BEGIN Excerpted records

-- pv_equiv track=rewrite | github.com/JungWooChul/Python-Algorithm | 백준/Silver/1244. 스위치 켜고 끄기/스위치 켜고 끄기.py | female
-- ===== SOURCE A (Python) =====
-- def female(arr, num):
--     num -= 1
--     left, right = num - 1, num + 1
--     arr[num] = (arr[num]+1)%2
--     while left >= 0 and right < len(arr):
--         if arr[left] == arr[right]:
--             arr[left], arr[right] = (arr[left]+1)%2, (arr[right]+1)%2
--             left -= 1
--             right += 1
--         else:
--             break
--     return arr
-- ===== SOURCE B (Python) =====
-- def female(arr, num):
--     # Two-phase: first measure the mirror radius around the center, then apply all flips.
--     # Mutates arr in place exactly like the original; return value is the same list.
--     i = num - 1
--     r = 0
--     while i - (r + 1) >= 0 and i + (r + 1) < len(arr) and arr[i - (r + 1)] == arr[i + (r + 1)]:
--         r += 1
--     arr[i] = (arr[i] + 1) % 2
--     for d in range(1, r + 1):
--         arr[i - d] = (arr[i - d] + 1) % 2
--         arr[i + d] = (arr[i + d] + 1) % 2
--     return arr
-- ===== Notes on version B (the rewrite author's own statement) =====
-- stated objective: alternative
-- what changed: A interleaves comparing and flipping each mirrored pair in one widening while-loop; B first measures the mirror radius r in a pure scan and then applies all flips (center plus pairs 1..r) in a separate pass.
import Mathlib
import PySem

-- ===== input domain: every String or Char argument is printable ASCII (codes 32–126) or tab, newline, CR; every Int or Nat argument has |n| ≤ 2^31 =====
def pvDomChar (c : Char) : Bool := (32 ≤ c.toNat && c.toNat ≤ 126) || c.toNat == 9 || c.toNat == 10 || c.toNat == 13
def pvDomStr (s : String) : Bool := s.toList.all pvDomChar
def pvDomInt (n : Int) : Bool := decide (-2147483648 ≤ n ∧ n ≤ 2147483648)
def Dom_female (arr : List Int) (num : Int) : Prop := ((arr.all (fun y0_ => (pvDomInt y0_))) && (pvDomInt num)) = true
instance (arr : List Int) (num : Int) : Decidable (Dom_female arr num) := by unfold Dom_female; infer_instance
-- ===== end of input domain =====

-- B re-decomposes A's interleaved compare-and-flip walk into measure-radius-then-apply-flips (objective: alternative; both mutate arr in place in Python, equivalence proved about the returned list).

-- ===== PORT A =====
-- A's while loop: compare the mirrored pair, flip it (tuple assignment: both new values read the old list), widen.
def femaleLoop (arr : List Int) (left right : Int) : List Int :=
  if h : 0 ≤ left ∧ right < (arr.length : Int) then
    if PySem.List.pyGetD arr left 0 = PySem.List.pyGetD arr right 0 then
      femaleLoop
        (PySem.List.pySetD
          (PySem.List.pySetD arr left (PySem.Int.mod (PySem.List.pyGetD arr left 0 + 1) 2))
          right (PySem.Int.mod (PySem.List.pyGetD arr right 0 + 1) 2))
        (left - 1) (right + 1)
    else arr
  else arr
termination_by (left + 1).toNat
decreasing_by omega

def female (arr : List Int) (num : Int) : List Int :=
  let num := num - 1
  let left := num - 1
  let right := num + 1
  let arr := PySem.List.pySetD arr num (PySem.Int.mod (PySem.List.pyGetD arr num 0 + 1) 2)
  femaleLoop arr left right

-- ===== PORT B =====
-- Source B's while loop: count consecutive equal mirrored pairs outward from the center.
def radLoop (arr : List Int) (i : Int) (r : Nat) : Nat :=
  if h : 0 ≤ i - ((r : Int) + 1) ∧ i + ((r : Int) + 1) < (arr.length : Int) ∧
      PySem.List.pyGetD arr (i - ((r : Int) + 1)) 0 = PySem.List.pyGetD arr (i + ((r : Int) + 1)) 0 then
    radLoop arr i (r + 1)
  else r
termination_by ((arr.length : Int) - (i + (r : Int))).toNat
decreasing_by simp only [Nat.cast_add, Nat.cast_one]; omega

-- Source B's for-loop body: flip arr[i-d], then flip arr[i+d] on the updated list.
def flipStep (i : Int) (a : List Int) (d : Int) : List Int :=
  let a1 := PySem.List.pySetD a (i - d) (PySem.Int.mod (PySem.List.pyGetD a (i - d) 0 + 1) 2)
  PySem.List.pySetD a1 (i + d) (PySem.Int.mod (PySem.List.pyGetD a1 (i + d) 0 + 1) 2)

def female_alt (arr : List Int) (num : Int) : List Int :=
  let i := num - 1
  let r := radLoop arr i 0
  let arr1 := PySem.List.pySetD arr i (PySem.Int.mod (PySem.List.pyGetD arr i 0 + 1) 2)
  (PySem.List.pyRange 1 ((r : Int) + 1) 1).foldl (flipStep i) arr1

-- ===== PRECONDITION & SPEC =====
-- Pre_ excludes exactly the inputs where Python A raises IndexError on arr[num-1].
def Pre_female (arr : List Int) (num : Int) : Prop := PySem.Raise.InRange arr.length (num - 1)
instance (arr : List Int) (num : Int) : Decidable (Pre_female arr num) := by unfold Pre_female; infer_instance
def pvWitness_female : List Int × Int := ([1, 0, 1, 0, 1], 3)

def Spec_female (arr : List Int) (num : Int) (out : List Int) : Prop := out = female_alt arr num
instance (arr : List Int) (num : Int) (out : List Int) : Decidable (Spec_female arr num out) := by unfold Spec_female; infer_instance

-- ===== CLAIM (what is proved, stated in full; the proofs are below) =====
def Claim_equal_female : Prop := ∀ (arr : List Int) (num : Int), Dom_female arr num → Pre_female arr num → Spec_female arr num (female arr num)

-- ===== LEMMAS AND PROOFS =====

-- Reading an index other than the one just written (both indices nonnegative).
lemma pyGetD_pySetD_ne (a : List Int) (j k v : Int) (hj : 0 ≤ j) (hk : 0 ≤ k) (hne : j ≠ k) :
    PySem.List.pyGetD (PySem.List.pySetD a j v) k 0 = PySem.List.pyGetD a k 0 := by
  rw [PySem.List.pySetD_of_nonneg a v hj]
  rw [show k = ((k.toNat : Nat) : Int) by omega]
  rw [PySem.List.pyGetD_natCast, PySem.List.pyGetD_natCast]
  simp only [List.getD_eq_getElem?_getD, List.getElem?_set]
  rw [if_neg (by omega)]

lemma radLoop_ge (arr : List Int) (i : Int) (r : Nat) : r ≤ radLoop arr i r := by
  induction r using radLoop.induct (arr := arr) (i := i) with
  | case1 r h ih => rw [radLoop, dif_pos h]; omega
  | case2 r h => rw [radLoop, dif_neg h]

-- radLoop only inspects mirrored pairs strictly beyond radius r.
lemma radLoop_congr (arr : List Int) (i : Int) (r : Nat) :
    ∀ (arr' : List Int), arr.length = arr'.length →
    (∀ k : Int, 0 ≤ k → (k ≤ i - ((r : Int) + 1) ∨ i + ((r : Int) + 1) ≤ k) →
      PySem.List.pyGetD arr k 0 = PySem.List.pyGetD arr' k 0) →
    radLoop arr i r = radLoop arr' i r := by
  induction r using radLoop.induct (arr := arr) (i := i) with
  | case1 r h ih =>
    intro arr' hlen hagree
    have hL : PySem.List.pyGetD arr (i - ((r : Int) + 1)) 0 = PySem.List.pyGetD arr' (i - ((r : Int) + 1)) 0 :=
      hagree _ h.1 (Or.inl le_rfl)
    have hR : PySem.List.pyGetD arr (i + ((r : Int) + 1)) 0 = PySem.List.pyGetD arr' (i + ((r : Int) + 1)) 0 :=
      hagree _ (by omega) (Or.inr le_rfl)
    have hg' : 0 ≤ i - ((r : Int) + 1) ∧ i + ((r : Int) + 1) < (arr'.length : Int) ∧
        PySem.List.pyGetD arr' (i - ((r : Int) + 1)) 0 = PySem.List.pyGetD arr' (i + ((r : Int) + 1)) 0 :=
      ⟨h.1, by rw [← hlen]; exact h.2.1, by rw [← hL, ← hR]; exact h.2.2⟩
    rw [radLoop, dif_pos h]
    conv_rhs => rw [radLoop, dif_pos hg']
    exact ih arr' hlen (fun k hk hreg => hagree k hk (by push_cast at hreg ⊢; omega))
  | case2 r h =>
    intro arr' hlen hagree
    have hg' : ¬ (0 ≤ i - ((r : Int) + 1) ∧ i + ((r : Int) + 1) < (arr'.length : Int) ∧
        PySem.List.pyGetD arr' (i - ((r : Int) + 1)) 0 = PySem.List.pyGetD arr' (i + ((r : Int) + 1)) 0) := by
      intro h'
      exact h ⟨h'.1, by rw [hlen]; exact h'.2.1, by
        have hL := hagree _ h'.1 (Or.inl le_rfl)
        have hR := hagree _ (by omega) (Or.inr le_rfl)
        rw [hL, hR]; exact h'.2.2⟩
    rw [radLoop, dif_neg h]
    conv_rhs => rw [radLoop, dif_neg hg']

-- A's interleaved walk from radius r+1 equals applying flipStep for each matched radius.
lemma loop_eq (n : Nat) : ∀ (arr : List Int) (i : Int) (r : Nat),
    (((arr.length : Int)) - (i + (r : Int))).toNat ≤ n →
    femaleLoop arr (i - ((r : Int) + 1)) (i + ((r : Int) + 1)) =
      (PySem.List.pyRange ((r : Int) + 1) (((radLoop arr i r : Nat) : Int) + 1) 1).foldl (flipStep i) arr := by
  induction n with
  | zero =>
    intro arr i r hm
    have hb : ¬ (0 ≤ i - ((r : Int) + 1) ∧ i + ((r : Int) + 1) < (arr.length : Int)) := by omega
    rw [femaleLoop, dif_neg hb, radLoop, dif_neg (fun h => hb ⟨h.1, h.2.1⟩),
      PySem.List.pyRange_one_eq_nil le_rfl, List.foldl_nil]
  | succ n ih =>
    intro arr i r hm
    by_cases hb : 0 ≤ i - ((r : Int) + 1) ∧ i + ((r : Int) + 1) < (arr.length : Int)
    · by_cases he : PySem.List.pyGetD arr (i - ((r : Int) + 1)) 0 = PySem.List.pyGetD arr (i + ((r : Int) + 1)) 0
      · -- pair matches: A flips it and widens; B counts it.
        set L : Int := i - ((r : Int) + 1) with hLdef
        set Rr : Int := i + ((r : Int) + 1) with hRdef
        set vL : Int := PySem.Int.mod (PySem.List.pyGetD arr L 0 + 1) 2 with hvL
        set vR : Int := PySem.Int.mod (PySem.List.pyGetD arr Rr 0 + 1) 2 with hvR
        set arr2 : List Int := PySem.List.pySetD (PySem.List.pySetD arr L vL) Rr vR with harr2
        have hlen2 : arr2.length = arr.length := by
          rw [harr2, PySem.List.length_pySetD, PySem.List.length_pySetD]
        have hLR : L ≠ Rr := by omega
        have hL0 : 0 ≤ L := hb.1
        have hR0 : 0 ≤ Rr := by omega
        have hflip : flipStep i arr ((r : Int) + 1) = arr2 := by
          rw [flipStep]
          show PySem.List.pySetD (PySem.List.pySetD arr L _) Rr _ = arr2
          rw [pyGetD_pySetD_ne arr L Rr vL hL0 hR0 hLR, harr2]
        have hrad : radLoop arr i r = radLoop arr i (r + 1) := by
          rw [radLoop, dif_pos ⟨hb.1, hb.2, he⟩]
        have hrad2 : radLoop arr2 i (r + 1) = radLoop arr i (r + 1) := by
          refine radLoop_congr arr2 i (r + 1) arr hlen2 ?_
          intro k hk hreg
          have hkL : L ≠ k := by push_cast at hreg; omega
          have hkR : Rr ≠ k := by push_cast at hreg; omega
          rw [harr2, pyGetD_pySetD_ne _ Rr k vR hR0 hk hkR,
            pyGetD_pySetD_ne arr L k vL hL0 hk hkL]
        have hge : r + 1 ≤ radLoop arr i (r + 1) := radLoop_ge arr i (r + 1)
        rw [femaleLoop, dif_pos hb, if_pos he]
        rw [hrad]
        rw [PySem.List.pyRange_one_cons (by omega), List.foldl_cons, hflip]
        have := ih arr2 i (r + 1) (by rw [hlen2]; push_cast at hm ⊢; omega)
        rw [hrad2] at this
        push_cast at this
        rw [show i - ((r : Int) + 1) - 1 = i - ((r : Int) + 1 + 1) by ring,
          show i + ((r : Int) + 1) + 1 = i + ((r : Int) + 1 + 1) by ring]
        exact this
      · rw [femaleLoop, dif_pos hb, if_neg he, radLoop,
          dif_neg (fun h => he h.2.2), PySem.List.pyRange_one_eq_nil le_rfl, List.foldl_nil]
    · rw [femaleLoop, dif_neg hb, radLoop, dif_neg (fun h => hb ⟨h.1, h.2.1⟩),
        PySem.List.pyRange_one_eq_nil le_rfl, List.foldl_nil]

-- ===== VERDICT =====
theorem female_spec : Claim_equal_female := by
  intro arr num _ _
  show femaleLoop
      (PySem.List.pySetD arr (num - 1) (PySem.Int.mod (PySem.List.pyGetD arr (num - 1) 0 + 1) 2))
      (num - 1 - 1) (num - 1 + 1) =
    List.foldl (flipStep (num - 1))
      (PySem.List.pySetD arr (num - 1) (PySem.Int.mod (PySem.List.pyGetD arr (num - 1) 0 + 1) 2))
      (PySem.List.pyRange 1 ((radLoop arr (num - 1) 0 : Int) + 1) 1)
  set i : Int := num - 1 with hi
  set arr1 : List Int := PySem.List.pySetD arr i (PySem.Int.mod (PySem.List.pyGetD arr i 0 + 1) 2) with harr1
  have hlen1 : arr1.length = arr.length := PySem.List.length_pySetD arr _ _
  by_cases h0 : 0 ≤ i
  · have := loop_eq ((((arr1.length : Int)) - i).toNat) arr1 i 0 (by push_cast; omega)
    simp only [Nat.cast_zero, zero_add] at this
    rw [this, show radLoop arr1 i 0 = radLoop arr i 0 by
      refine radLoop_congr arr1 i 0 arr hlen1 ?_
      intro k hk hreg
      rw [harr1, pyGetD_pySetD_ne arr i k _ h0 hk (by push_cast at hreg; omega)]]
  · have hr0 : radLoop arr i 0 = 0 := by
      rw [radLoop, dif_neg (by push_cast; omega)]
    rw [femaleLoop, dif_neg (by omega), hr0]
    simp [PySem.List.pyRange_one_eq_nil]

END Excerpted records

What needs to be done: There is a line with "have hLR : L ≠ Rr := by omega" and a line with "rw [pyGetD_pySetD_ne arr" above. Copy exactly those two lines and all lines between them, with nothing else.

Written solution:
        have hLR : L ≠ Rr := by omega
        have hL0 : 0 ≤ L := hb.1
        have hR0 : 0 ≤ Rr := by omega
        have hflip : flipStep i arr ((r : Int) + 1) = arr2 := by
          rw [flipStep]
          show PySem.List.pySetD (PySem.List.pySetD arr L _) Rr _ = arr2
          rw [pyGetD_pySetD_ne arr L Rr vL hL0 hR0 hLR, harr2]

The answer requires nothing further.